Task
Your answer must be every line below, repeated exactly.

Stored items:
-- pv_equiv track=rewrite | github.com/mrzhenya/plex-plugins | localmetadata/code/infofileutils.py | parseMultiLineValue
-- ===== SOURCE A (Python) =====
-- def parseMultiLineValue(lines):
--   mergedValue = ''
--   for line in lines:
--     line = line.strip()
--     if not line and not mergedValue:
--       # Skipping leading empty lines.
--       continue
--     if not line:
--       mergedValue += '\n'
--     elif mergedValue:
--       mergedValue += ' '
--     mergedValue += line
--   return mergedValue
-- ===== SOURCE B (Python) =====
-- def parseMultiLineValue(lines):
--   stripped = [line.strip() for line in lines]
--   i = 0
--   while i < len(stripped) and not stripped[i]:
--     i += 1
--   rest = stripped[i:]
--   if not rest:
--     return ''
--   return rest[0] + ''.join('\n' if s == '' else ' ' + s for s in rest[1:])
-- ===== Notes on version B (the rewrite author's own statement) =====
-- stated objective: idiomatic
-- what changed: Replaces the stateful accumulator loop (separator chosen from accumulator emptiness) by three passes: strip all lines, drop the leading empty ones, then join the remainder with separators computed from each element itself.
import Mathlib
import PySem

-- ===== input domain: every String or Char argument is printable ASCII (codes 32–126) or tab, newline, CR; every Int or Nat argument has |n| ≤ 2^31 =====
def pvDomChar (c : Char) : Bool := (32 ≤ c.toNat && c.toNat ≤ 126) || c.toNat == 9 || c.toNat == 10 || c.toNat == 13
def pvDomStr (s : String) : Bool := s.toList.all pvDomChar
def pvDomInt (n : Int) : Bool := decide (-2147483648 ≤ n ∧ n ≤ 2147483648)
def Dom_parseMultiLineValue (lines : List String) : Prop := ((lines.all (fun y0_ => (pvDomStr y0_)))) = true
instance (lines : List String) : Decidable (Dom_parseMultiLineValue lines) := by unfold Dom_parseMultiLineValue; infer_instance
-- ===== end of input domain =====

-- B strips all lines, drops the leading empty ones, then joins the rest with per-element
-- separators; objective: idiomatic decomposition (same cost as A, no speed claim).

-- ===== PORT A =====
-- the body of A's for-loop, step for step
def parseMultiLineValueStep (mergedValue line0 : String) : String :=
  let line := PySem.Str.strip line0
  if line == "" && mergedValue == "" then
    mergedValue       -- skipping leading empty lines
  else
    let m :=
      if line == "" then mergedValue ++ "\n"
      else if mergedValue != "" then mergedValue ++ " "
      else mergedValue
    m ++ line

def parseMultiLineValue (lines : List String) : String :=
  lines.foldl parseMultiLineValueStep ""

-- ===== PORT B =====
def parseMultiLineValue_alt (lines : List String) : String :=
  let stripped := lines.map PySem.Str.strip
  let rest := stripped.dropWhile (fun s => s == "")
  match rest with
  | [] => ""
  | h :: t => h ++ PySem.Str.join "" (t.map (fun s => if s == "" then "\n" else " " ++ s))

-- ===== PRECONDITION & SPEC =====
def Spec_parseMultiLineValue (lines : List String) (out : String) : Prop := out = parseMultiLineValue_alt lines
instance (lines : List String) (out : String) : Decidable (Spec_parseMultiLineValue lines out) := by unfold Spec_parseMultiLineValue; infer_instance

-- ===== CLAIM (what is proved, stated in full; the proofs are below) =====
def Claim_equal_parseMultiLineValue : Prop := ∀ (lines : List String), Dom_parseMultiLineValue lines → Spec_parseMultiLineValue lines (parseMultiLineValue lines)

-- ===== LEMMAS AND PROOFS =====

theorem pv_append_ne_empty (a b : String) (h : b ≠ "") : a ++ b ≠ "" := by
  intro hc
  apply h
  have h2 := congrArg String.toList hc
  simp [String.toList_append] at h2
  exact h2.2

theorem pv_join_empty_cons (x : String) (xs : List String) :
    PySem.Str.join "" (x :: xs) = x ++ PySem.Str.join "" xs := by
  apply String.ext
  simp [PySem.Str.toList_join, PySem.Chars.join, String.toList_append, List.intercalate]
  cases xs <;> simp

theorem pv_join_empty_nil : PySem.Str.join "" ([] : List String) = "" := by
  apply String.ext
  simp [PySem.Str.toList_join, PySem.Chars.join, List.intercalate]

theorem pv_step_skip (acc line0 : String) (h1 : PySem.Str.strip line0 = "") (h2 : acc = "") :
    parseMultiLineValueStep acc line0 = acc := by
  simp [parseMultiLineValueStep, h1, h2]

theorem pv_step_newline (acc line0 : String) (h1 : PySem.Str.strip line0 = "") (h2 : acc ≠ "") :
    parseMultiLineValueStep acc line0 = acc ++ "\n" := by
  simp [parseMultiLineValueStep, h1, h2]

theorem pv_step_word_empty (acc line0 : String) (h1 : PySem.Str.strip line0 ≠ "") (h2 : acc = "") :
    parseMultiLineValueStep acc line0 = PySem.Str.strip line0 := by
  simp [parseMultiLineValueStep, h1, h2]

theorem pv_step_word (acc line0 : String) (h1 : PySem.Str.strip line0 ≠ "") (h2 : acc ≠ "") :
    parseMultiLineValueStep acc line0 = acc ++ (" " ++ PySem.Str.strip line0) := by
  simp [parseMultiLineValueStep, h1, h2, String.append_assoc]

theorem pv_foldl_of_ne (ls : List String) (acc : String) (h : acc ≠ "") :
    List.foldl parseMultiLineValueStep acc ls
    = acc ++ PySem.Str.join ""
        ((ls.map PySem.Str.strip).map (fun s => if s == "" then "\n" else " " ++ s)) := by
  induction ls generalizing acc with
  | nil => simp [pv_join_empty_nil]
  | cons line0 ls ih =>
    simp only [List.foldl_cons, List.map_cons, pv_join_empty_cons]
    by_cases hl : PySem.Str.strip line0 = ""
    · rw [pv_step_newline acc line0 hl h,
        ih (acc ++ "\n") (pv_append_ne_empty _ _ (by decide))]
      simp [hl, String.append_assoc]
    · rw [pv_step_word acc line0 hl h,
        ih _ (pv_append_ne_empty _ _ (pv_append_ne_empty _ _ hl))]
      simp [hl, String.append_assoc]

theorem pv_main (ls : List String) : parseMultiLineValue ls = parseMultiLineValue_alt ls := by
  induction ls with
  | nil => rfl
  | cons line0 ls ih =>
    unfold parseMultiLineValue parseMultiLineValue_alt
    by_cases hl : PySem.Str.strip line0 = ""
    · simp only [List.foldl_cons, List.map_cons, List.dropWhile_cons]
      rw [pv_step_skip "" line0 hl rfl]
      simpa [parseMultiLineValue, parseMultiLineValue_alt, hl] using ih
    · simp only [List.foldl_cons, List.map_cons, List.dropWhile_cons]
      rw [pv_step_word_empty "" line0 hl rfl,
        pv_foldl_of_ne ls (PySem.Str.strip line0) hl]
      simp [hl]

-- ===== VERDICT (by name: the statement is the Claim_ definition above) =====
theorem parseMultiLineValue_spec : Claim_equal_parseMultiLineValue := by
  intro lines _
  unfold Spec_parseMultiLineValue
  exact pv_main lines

Solved problem
-- pv_equiv track=rewrite | github.com/mrzhenya/plex-plugins | localmetadata/code/infofileutils.py | parseMultiLineValue
-- ===== SOURCE A (Python) =====
-- def parseMultiLineValue(lines):
--   mergedValue = ''
--   for line in lines:
--     line = line.strip()
--     if not line and not mergedValue:
--       # Skipping leading empty lines.
--       continue
--     if not line:
--       mergedValue += '\n'
--     elif mergedValue:
--       mergedValue += ' '
--     mergedValue += line
--   return mergedValue
-- ===== SOURCE B (Python) =====
-- def parseMultiLineValue(lines):
--   stripped = [line.strip() for line in lines]
--   i = 0
--   while i < len(stripped) and not stripped[i]:
--     i += 1
--   rest = stripped[i:]
--   if not rest:
--     return ''
--   return rest[0] + ''.join('\n' if s == '' else ' ' + s for s in rest[1:])
-- ===== Notes on version B (the rewrite author's own statement) =====
-- stated objective: idiomatic
-- what changed: Replaces the stateful accumulator loop (separator chosen from accumulator emptiness) by three passes: strip all lines, drop the leading empty ones, then join the remainder with separators computed from each element itself.
import Mathlib
import PySem

-- ===== input domain: every String or Char argument is printable ASCII (codes 32–126) or tab, newline, CR; every Int or Nat argument has |n| ≤ 2^31 =====
def pvDomChar (c : Char) : Bool := (32 ≤ c.toNat && c.toNat ≤ 126) || c.toNat == 9 || c.toNat == 10 || c.toNat == 13
def pvDomStr (s : String) : Bool := s.toList.all pvDomChar
def pvDomInt (n : Int) : Bool := decide (-2147483648 ≤ n ∧ n ≤ 2147483648)
def Dom_parseMultiLineValue (lines : List String) : Prop := ((lines.all (fun y0_ => (pvDomStr y0_)))) = true
instance (lines : List String) : Decidable (Dom_parseMultiLineValue lines) := by unfold Dom_parseMultiLineValue; infer_instance
-- ===== end of input domain =====

-- B strips all lines, drops the leading empty ones, then joins the rest with per-element
-- separators; objective: idiomatic decomposition (same cost as A, no speed claim).

-- ===== PORT A =====
-- the body of A's for-loop, step for step
def parseMultiLineValueStep (mergedValue line0 : String) : String :=
  let line := PySem.Str.strip line0
  if line == "" && mergedValue == "" then
    mergedValue       -- skipping leading empty lines
  else
    let m :=
      if line == "" then mergedValue ++ "\n"
      else if mergedValue != "" then mergedValue ++ " "
      else mergedValue
    m ++ line

def parseMultiLineValue (lines : List String) : String :=
  lines.foldl parseMultiLineValueStep ""

-- ===== PORT B =====
def parseMultiLineValue_alt (lines : List String) : String :=
  let stripped := lines.map PySem.Str.strip
  let rest := stripped.dropWhile (fun s => s == "")
  match rest with
  | [] => ""
  | h :: t => h ++ PySem.Str.join "" (t.map (fun s => if s == "" then "\n" else " " ++ s))

-- ===== PRECONDITION & SPEC =====
def Spec_parseMultiLineValue (lines : List String) (out : String) : Prop := out = parseMultiLineValue_alt lines
instance (lines : List String) (out : String) : Decidable (Spec_parseMultiLineValue lines out) := by unfold Spec_parseMultiLineValue; infer_instance

-- ===== CLAIM (what is proved, stated in full; the proofs are below) =====
def Claim_equal_parseMultiLineValue : Prop := ∀ (lines : List String), Dom_parseMultiLineValue lines → Spec_parseMultiLineValue lines (parseMultiLineValue lines)

-- ===== LEMMAS AND PROOFS =====

theorem pv_append_ne_empty (a b : String) (h : b ≠ "") : a ++ b ≠ "" := by
  intro hc
  apply h
  have h2 := congrArg String.toList hc
  simp [String.toList_append] at h2
  exact h2.2

theorem pv_join_empty_cons (x : String) (xs : List String) :
    PySem.Str.join "" (x :: xs) = x ++ PySem.Str.join "" xs := by
  apply String.ext
  simp [PySem.Str.toList_join, PySem.Chars.join, String.toList_append, List.intercalate]
  cases xs <;> simp

theorem pv_join_empty_nil : PySem.Str.join "" ([] : List String) = "" := by
  apply String.ext
  simp [PySem.Str.toList_join, PySem.Chars.join, List.intercalate]

theorem pv_step_skip (acc line0 : String) (h1 : PySem.Str.strip line0 = "") (h2 : acc = "") :
    parseMultiLineValueStep acc line0 = acc := by
  simp [parseMultiLineValueStep, h1, h2]

theorem pv_step_newline (acc line0 : String) (h1 : PySem.Str.strip line0 = "") (h2 : acc ≠ "") :
    parseMultiLineValueStep acc line0 = acc ++ "\n" := by
  simp [parseMultiLineValueStep, h1, h2]

theorem pv_step_word_empty (acc line0 : String) (h1 : PySem.Str.strip line0 ≠ "") (h2 : acc = "") :
    parseMultiLineValueStep acc line0 = PySem.Str.strip line0 := by
  simp [parseMultiLineValueStep, h1, h2]

theorem pv_step_word (acc line0 : String) (h1 : PySem.Str.strip line0 ≠ "") (h2 : acc ≠ "") :
    parseMultiLineValueStep acc line0 = acc ++ (" " ++ PySem.Str.strip line0) := by
  simp [parseMultiLineValueStep, h1, h2, String.append_assoc]

theorem pv_foldl_of_ne (ls : List String) (acc : String) (h : acc ≠ "") :
    List.foldl parseMultiLineValueStep acc ls
    = acc ++ PySem.Str.join ""
        ((ls.map PySem.Str.strip).map (fun s => if s == "" then "\n" else " " ++ s)) := by
  induction ls generalizing acc with
  | nil => simp [pv_join_empty_nil]
  | cons line0 ls ih =>
    simp only [List.foldl_cons, List.map_cons, pv_join_empty_cons]
    by_cases hl : PySem.Str.strip line0 = ""
    · rw [pv_step_newline acc line0 hl h,
        ih (acc ++ "\n") (pv_append_ne_empty _ _ (by decide))]
      simp [hl, String.append_assoc]
    · rw [pv_step_word acc line0 hl h,
        ih _ (pv_append_ne_empty _ _ (pv_append_ne_empty _ _ hl))]
      simp [hl, String.append_assoc]

theorem pv_main (ls : List String) : parseMultiLineValue ls = parseMultiLineValue_alt ls := by
  induction ls with
  | nil => rfl
  | cons line0 ls ih =>
    unfold parseMultiLineValue parseMultiLineValue_alt
    by_cases hl : PySem.Str.strip line0 = ""
    · simp only [List.foldl_cons, List.map_cons, List.dropWhile_cons]
      rw [pv_step_skip "" line0 hl rfl]
      simpa [parseMultiLineValue, parseMultiLineValue_alt, hl] using ih
    · simp only [List.foldl_cons, List.map_cons, List.dropWhile_cons]
      rw [pv_step_word_empty "" line0 hl rfl,
        pv_foldl_of_ne ls (PySem.Str.strip line0) hl]
      simp [hl]

-- ===== VERDICT (by name: the statement is the Claim_ definition above) =====
theorem parseMultiLineValue_spec : Claim_equal_parseMultiLineValue := by
  intro lines _
  unfold Spec_parseMultiLineValue
  exact pv_main lines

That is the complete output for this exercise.